→ Exercise description
Extract the line that contains "-- ===== VERDICT" and every line after it to the end of the records below, exactly as written and nothing else.

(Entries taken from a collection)

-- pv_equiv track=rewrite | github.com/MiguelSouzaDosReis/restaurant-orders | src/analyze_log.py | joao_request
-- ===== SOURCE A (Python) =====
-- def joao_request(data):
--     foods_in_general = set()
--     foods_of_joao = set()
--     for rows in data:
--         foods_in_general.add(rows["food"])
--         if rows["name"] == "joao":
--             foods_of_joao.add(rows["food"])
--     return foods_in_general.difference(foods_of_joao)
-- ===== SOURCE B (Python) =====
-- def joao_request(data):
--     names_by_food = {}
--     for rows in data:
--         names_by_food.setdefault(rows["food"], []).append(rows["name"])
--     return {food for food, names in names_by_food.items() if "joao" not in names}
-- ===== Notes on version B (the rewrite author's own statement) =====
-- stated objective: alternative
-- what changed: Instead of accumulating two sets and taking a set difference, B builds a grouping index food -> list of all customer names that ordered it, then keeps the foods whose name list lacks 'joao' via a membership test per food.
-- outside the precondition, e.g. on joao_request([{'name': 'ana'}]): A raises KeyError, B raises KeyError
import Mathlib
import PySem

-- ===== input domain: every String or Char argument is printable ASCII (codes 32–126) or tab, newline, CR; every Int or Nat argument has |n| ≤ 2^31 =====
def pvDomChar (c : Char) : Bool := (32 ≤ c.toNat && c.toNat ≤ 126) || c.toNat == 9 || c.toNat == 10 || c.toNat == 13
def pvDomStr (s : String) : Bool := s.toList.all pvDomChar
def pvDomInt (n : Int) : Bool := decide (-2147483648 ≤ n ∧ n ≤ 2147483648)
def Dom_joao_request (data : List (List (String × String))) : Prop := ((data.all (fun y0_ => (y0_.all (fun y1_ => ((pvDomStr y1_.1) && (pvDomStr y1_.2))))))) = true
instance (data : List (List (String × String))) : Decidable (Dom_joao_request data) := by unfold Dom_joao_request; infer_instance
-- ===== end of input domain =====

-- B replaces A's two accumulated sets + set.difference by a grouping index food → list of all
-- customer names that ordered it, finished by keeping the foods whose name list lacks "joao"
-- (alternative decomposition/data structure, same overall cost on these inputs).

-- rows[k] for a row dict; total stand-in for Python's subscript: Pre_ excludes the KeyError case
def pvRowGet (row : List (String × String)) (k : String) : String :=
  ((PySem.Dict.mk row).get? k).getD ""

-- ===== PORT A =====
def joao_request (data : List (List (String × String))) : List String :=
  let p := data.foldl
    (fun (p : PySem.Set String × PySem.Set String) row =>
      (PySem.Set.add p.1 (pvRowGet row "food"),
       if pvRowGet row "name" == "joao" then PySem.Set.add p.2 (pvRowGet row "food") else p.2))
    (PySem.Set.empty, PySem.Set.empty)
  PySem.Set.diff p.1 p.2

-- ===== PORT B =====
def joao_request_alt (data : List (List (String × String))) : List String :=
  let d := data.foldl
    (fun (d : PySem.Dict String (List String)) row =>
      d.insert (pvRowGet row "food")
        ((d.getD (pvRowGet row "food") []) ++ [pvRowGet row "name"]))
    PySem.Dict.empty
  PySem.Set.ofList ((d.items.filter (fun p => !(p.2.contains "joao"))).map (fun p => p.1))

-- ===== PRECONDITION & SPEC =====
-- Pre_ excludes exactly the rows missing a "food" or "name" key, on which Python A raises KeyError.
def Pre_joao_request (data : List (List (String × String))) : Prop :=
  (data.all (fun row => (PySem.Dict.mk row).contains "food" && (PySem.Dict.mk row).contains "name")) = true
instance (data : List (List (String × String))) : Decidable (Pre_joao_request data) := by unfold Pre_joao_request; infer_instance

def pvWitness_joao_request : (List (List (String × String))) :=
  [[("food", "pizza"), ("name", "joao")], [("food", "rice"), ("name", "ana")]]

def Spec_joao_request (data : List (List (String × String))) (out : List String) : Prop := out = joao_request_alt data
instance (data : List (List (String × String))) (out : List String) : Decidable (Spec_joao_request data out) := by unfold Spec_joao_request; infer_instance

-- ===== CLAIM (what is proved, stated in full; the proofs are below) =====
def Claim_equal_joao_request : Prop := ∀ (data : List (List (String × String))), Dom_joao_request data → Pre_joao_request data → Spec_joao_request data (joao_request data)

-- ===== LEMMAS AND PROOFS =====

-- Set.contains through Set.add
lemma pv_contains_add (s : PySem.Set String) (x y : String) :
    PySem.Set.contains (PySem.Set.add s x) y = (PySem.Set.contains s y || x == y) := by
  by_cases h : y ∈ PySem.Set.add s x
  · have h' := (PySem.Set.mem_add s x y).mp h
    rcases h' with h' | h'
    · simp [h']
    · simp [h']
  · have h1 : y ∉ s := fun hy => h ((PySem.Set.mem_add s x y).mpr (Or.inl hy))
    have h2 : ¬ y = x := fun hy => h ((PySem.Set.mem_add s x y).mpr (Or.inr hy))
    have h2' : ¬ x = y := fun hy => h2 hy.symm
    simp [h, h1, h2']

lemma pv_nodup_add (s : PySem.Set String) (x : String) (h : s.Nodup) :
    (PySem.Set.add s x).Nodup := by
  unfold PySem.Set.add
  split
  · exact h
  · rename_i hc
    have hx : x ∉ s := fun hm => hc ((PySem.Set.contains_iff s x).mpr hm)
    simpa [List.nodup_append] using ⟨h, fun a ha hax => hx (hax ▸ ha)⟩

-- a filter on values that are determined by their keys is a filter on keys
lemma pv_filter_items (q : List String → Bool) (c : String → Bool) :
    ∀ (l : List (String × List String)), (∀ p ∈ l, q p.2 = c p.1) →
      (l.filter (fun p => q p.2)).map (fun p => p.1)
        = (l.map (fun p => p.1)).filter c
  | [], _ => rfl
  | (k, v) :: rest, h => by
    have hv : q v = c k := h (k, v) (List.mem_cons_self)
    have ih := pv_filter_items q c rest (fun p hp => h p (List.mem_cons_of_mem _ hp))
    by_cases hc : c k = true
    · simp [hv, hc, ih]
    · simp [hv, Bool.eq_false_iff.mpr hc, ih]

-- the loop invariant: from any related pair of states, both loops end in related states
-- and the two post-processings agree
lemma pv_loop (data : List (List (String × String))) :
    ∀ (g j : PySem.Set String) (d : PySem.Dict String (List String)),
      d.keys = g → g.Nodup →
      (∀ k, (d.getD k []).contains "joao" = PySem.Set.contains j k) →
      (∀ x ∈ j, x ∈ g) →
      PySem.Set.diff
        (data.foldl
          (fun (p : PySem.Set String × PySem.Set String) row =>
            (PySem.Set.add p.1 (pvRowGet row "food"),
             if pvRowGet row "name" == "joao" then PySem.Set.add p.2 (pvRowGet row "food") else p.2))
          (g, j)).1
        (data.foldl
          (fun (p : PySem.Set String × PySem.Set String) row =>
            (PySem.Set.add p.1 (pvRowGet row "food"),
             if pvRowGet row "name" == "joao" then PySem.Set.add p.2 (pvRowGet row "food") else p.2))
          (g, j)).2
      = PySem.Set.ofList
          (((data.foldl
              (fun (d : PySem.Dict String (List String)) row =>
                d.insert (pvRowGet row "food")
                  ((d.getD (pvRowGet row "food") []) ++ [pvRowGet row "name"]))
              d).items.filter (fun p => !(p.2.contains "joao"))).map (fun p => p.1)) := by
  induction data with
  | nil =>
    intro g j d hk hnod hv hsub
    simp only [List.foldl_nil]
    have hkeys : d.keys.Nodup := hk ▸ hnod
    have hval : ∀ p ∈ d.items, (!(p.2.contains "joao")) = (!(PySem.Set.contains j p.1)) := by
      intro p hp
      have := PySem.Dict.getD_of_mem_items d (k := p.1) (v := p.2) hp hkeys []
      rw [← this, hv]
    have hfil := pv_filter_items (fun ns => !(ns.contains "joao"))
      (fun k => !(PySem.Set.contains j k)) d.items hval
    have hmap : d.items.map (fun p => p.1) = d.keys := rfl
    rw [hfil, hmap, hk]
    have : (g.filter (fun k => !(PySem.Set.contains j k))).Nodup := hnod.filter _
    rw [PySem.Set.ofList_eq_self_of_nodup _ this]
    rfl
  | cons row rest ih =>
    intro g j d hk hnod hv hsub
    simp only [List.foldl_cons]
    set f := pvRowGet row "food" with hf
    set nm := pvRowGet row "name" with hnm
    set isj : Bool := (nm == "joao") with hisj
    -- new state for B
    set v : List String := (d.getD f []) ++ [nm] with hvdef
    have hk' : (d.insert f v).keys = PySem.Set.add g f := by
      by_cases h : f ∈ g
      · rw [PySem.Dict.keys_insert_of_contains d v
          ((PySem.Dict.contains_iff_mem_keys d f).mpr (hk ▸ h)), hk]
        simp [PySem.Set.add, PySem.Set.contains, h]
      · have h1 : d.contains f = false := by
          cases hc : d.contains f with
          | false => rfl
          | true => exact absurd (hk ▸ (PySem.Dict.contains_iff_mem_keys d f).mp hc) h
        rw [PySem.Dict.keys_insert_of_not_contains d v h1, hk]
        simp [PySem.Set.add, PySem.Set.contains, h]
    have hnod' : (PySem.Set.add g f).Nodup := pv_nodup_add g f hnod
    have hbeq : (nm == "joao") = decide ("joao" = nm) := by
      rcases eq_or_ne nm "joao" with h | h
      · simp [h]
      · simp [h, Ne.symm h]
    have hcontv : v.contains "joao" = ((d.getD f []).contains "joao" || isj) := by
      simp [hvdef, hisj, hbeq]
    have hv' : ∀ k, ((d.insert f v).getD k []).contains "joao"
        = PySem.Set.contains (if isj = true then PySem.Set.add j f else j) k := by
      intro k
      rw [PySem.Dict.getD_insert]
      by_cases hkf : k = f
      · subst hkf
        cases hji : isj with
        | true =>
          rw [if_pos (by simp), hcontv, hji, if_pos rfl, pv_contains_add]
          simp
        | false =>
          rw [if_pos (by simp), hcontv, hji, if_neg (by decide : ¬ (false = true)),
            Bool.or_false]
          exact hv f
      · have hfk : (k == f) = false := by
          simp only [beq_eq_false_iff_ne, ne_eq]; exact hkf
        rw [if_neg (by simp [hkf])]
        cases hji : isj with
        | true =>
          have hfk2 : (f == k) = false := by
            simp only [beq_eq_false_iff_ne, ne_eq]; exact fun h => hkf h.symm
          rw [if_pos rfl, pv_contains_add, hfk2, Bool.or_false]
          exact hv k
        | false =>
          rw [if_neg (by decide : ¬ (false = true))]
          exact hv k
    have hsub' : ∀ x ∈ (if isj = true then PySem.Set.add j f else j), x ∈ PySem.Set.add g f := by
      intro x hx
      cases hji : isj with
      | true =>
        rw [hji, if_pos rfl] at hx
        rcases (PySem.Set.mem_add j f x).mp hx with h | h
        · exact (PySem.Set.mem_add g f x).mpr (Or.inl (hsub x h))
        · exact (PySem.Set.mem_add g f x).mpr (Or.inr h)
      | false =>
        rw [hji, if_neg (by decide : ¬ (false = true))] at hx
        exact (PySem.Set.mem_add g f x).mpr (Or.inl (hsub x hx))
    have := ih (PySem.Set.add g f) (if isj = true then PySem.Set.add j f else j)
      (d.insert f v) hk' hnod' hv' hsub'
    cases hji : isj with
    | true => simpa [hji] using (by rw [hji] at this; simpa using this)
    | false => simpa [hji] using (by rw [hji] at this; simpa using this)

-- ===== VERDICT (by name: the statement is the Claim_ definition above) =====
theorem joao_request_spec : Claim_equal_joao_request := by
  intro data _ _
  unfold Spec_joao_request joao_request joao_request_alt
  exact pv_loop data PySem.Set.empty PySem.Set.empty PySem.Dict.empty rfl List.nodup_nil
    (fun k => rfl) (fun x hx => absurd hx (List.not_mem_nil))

→ Task output
-- ===== VERDICT (by name: the statement is the Claim_ definition above) =====
theorem joao_request_spec : Claim_equal_joao_request := by
  intro data _ _
  unfold Spec_joao_request joao_request joao_request_alt
  exact pv_loop data PySem.Set.empty PySem.Set.empty PySem.Dict.empty rfl List.nodup_nil
    (fun k => rfl) (fun x hx => absurd hx (List.not_mem_nil))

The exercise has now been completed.